▸ Your task: Output only the lines from the one holding "-- ----- A-side" to the end of the data below, please, copied exactly.

▸ Records for the task:

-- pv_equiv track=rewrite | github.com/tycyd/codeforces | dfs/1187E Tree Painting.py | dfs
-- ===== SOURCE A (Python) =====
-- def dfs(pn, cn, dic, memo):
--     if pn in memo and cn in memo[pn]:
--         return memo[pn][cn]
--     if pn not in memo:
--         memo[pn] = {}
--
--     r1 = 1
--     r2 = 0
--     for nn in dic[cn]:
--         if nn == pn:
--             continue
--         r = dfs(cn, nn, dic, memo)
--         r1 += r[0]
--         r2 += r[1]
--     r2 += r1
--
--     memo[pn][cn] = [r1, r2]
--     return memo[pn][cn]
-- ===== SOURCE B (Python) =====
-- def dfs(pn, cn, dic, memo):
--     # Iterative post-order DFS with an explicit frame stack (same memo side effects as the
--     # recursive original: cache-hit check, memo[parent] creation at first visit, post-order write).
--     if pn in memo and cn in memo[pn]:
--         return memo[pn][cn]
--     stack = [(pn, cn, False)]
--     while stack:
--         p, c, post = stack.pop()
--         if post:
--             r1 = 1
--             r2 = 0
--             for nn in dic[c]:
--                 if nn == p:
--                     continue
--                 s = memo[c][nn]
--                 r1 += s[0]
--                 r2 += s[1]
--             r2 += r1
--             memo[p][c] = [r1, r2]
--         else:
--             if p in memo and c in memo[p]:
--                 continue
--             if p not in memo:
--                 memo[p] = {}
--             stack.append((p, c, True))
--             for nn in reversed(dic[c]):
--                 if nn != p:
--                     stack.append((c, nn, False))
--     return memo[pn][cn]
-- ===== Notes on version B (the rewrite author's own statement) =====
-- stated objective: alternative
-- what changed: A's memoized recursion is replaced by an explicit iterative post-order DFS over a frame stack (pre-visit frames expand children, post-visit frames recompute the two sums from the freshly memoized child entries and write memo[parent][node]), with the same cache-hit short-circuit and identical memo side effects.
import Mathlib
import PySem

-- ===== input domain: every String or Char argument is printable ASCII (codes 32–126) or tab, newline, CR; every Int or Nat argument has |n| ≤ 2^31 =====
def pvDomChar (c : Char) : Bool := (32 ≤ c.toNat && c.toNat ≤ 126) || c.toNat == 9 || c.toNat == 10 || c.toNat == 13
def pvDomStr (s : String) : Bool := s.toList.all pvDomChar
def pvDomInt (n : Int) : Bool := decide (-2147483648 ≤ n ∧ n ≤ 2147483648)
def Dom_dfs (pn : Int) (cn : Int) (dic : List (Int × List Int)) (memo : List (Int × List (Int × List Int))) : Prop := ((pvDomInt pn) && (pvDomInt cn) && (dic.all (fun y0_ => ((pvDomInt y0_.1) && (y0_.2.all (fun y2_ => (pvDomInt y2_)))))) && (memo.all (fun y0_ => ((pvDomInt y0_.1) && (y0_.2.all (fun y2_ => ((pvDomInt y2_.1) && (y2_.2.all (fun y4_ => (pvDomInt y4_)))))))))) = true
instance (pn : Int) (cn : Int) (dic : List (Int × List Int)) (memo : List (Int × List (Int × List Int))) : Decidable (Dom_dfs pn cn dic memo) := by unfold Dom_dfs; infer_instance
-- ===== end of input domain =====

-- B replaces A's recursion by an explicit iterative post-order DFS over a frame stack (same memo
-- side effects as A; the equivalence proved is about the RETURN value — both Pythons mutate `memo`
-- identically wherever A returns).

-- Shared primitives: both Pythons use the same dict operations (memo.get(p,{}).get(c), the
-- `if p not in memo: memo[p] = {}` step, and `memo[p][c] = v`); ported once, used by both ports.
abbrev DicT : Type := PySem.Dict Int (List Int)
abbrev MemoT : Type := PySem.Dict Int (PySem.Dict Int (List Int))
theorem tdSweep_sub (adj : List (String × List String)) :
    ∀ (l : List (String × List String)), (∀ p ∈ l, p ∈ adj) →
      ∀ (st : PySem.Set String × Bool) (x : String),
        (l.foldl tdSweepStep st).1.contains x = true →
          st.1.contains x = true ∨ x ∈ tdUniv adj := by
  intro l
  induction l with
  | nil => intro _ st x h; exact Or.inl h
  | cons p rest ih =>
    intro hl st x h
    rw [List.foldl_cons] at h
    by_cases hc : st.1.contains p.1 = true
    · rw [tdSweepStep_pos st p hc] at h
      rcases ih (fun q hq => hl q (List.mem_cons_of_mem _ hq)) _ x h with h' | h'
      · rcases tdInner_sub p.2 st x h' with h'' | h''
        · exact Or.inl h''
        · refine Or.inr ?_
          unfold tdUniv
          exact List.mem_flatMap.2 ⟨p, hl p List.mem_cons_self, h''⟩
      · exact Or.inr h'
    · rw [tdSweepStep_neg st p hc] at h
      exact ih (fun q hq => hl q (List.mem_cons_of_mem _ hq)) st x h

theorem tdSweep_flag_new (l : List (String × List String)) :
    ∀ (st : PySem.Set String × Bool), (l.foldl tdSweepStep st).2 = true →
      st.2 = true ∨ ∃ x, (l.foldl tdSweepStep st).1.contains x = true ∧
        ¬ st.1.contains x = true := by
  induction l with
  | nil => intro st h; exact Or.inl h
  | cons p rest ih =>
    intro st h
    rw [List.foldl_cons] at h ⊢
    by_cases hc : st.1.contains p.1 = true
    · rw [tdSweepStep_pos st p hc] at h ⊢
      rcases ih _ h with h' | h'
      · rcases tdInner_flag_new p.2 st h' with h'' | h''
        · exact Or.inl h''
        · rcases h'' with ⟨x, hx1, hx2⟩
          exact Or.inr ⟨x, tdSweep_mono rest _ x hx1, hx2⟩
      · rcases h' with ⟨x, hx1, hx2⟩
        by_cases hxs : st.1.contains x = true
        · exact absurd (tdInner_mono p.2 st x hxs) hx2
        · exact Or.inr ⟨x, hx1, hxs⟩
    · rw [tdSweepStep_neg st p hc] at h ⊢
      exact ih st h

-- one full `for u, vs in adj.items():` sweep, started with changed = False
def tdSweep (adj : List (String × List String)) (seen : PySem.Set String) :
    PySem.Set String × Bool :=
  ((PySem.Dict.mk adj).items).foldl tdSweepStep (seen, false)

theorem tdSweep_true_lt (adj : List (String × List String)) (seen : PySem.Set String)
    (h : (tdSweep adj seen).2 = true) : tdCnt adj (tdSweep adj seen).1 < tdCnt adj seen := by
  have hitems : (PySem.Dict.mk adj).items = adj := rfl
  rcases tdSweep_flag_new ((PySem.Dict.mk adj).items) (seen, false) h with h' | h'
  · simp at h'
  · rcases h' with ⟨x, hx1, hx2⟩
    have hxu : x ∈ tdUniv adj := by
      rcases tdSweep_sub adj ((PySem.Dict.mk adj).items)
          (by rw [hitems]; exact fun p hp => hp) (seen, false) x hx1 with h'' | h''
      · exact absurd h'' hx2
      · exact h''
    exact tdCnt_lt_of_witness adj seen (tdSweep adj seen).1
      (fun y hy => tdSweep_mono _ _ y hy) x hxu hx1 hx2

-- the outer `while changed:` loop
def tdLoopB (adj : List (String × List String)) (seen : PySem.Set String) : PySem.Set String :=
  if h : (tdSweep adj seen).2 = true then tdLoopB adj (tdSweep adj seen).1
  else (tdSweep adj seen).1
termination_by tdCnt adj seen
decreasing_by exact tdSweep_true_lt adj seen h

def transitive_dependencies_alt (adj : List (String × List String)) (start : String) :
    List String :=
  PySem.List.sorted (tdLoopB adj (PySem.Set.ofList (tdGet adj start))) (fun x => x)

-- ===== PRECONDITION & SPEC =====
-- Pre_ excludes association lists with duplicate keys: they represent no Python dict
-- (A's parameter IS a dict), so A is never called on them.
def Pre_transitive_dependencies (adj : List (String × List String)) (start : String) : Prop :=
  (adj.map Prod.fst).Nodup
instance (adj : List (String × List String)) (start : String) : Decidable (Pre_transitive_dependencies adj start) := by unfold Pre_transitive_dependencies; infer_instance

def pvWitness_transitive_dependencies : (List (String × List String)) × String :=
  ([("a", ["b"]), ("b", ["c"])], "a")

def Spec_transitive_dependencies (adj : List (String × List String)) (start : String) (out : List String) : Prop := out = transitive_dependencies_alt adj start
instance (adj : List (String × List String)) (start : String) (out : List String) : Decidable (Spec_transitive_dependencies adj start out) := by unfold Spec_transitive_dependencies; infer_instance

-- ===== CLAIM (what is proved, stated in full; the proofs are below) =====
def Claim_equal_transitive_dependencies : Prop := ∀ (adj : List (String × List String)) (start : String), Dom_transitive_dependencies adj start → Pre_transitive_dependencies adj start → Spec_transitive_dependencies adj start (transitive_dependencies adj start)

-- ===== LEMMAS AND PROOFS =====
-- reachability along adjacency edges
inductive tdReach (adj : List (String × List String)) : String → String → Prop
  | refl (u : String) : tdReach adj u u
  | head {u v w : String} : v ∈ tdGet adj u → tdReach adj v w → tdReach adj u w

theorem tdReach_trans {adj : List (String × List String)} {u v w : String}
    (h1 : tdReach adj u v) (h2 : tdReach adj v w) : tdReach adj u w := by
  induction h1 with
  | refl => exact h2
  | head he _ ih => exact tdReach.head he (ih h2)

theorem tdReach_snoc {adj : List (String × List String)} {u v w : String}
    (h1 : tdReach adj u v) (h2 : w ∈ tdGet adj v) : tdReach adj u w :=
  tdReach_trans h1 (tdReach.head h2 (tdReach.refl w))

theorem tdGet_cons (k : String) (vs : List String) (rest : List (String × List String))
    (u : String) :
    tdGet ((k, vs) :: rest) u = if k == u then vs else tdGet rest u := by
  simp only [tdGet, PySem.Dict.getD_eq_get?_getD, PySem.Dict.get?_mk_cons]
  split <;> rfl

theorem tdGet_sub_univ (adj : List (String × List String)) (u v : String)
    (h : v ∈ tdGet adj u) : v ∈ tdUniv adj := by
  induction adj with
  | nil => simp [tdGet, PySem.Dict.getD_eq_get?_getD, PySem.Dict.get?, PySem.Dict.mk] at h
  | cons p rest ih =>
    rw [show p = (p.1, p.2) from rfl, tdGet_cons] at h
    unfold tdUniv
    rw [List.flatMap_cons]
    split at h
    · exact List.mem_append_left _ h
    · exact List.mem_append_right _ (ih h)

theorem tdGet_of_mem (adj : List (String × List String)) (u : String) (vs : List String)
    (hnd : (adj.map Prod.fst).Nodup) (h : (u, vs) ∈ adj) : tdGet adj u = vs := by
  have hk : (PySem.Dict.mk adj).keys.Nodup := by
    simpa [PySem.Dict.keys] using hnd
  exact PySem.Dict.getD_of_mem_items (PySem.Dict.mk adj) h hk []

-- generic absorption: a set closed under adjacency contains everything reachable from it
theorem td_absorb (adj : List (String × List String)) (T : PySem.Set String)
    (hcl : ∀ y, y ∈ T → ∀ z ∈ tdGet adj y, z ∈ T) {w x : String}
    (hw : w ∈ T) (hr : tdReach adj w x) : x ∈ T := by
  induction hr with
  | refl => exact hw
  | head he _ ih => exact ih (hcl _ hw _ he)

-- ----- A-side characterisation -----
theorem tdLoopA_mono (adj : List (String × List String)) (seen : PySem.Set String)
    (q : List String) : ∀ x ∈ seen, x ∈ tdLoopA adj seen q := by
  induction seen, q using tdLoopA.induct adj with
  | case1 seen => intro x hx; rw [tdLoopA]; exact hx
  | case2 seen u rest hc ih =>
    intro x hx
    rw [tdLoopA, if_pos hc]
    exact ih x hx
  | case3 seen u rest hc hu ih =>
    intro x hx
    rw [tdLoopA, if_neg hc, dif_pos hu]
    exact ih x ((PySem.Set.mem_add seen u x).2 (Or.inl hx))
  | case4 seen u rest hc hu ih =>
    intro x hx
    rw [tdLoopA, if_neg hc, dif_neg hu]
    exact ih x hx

▸ Solved exercise:
-- ----- A-side characterisation -----
theorem tdLoopA_mono (adj : List (String × List String)) (seen : PySem.Set String)
    (q : List String) : ∀ x ∈ seen, x ∈ tdLoopA adj seen q := by
  induction seen, q using tdLoopA.induct adj with
  | case1 seen => intro x hx; rw [tdLoopA]; exact hx
  | case2 seen u rest hc ih =>
    intro x hx
    rw [tdLoopA, if_pos hc]
    exact ih x hx
  | case3 seen u rest hc hu ih =>
    intro x hx
    rw [tdLoopA, if_neg hc, dif_pos hu]
    exact ih x ((PySem.Set.mem_add seen u x).2 (Or.inl hx))
  | case4 seen u rest hc hu ih =>
    intro x hx
    rw [tdLoopA, if_neg hc, dif_neg hu]
    exact ih x hx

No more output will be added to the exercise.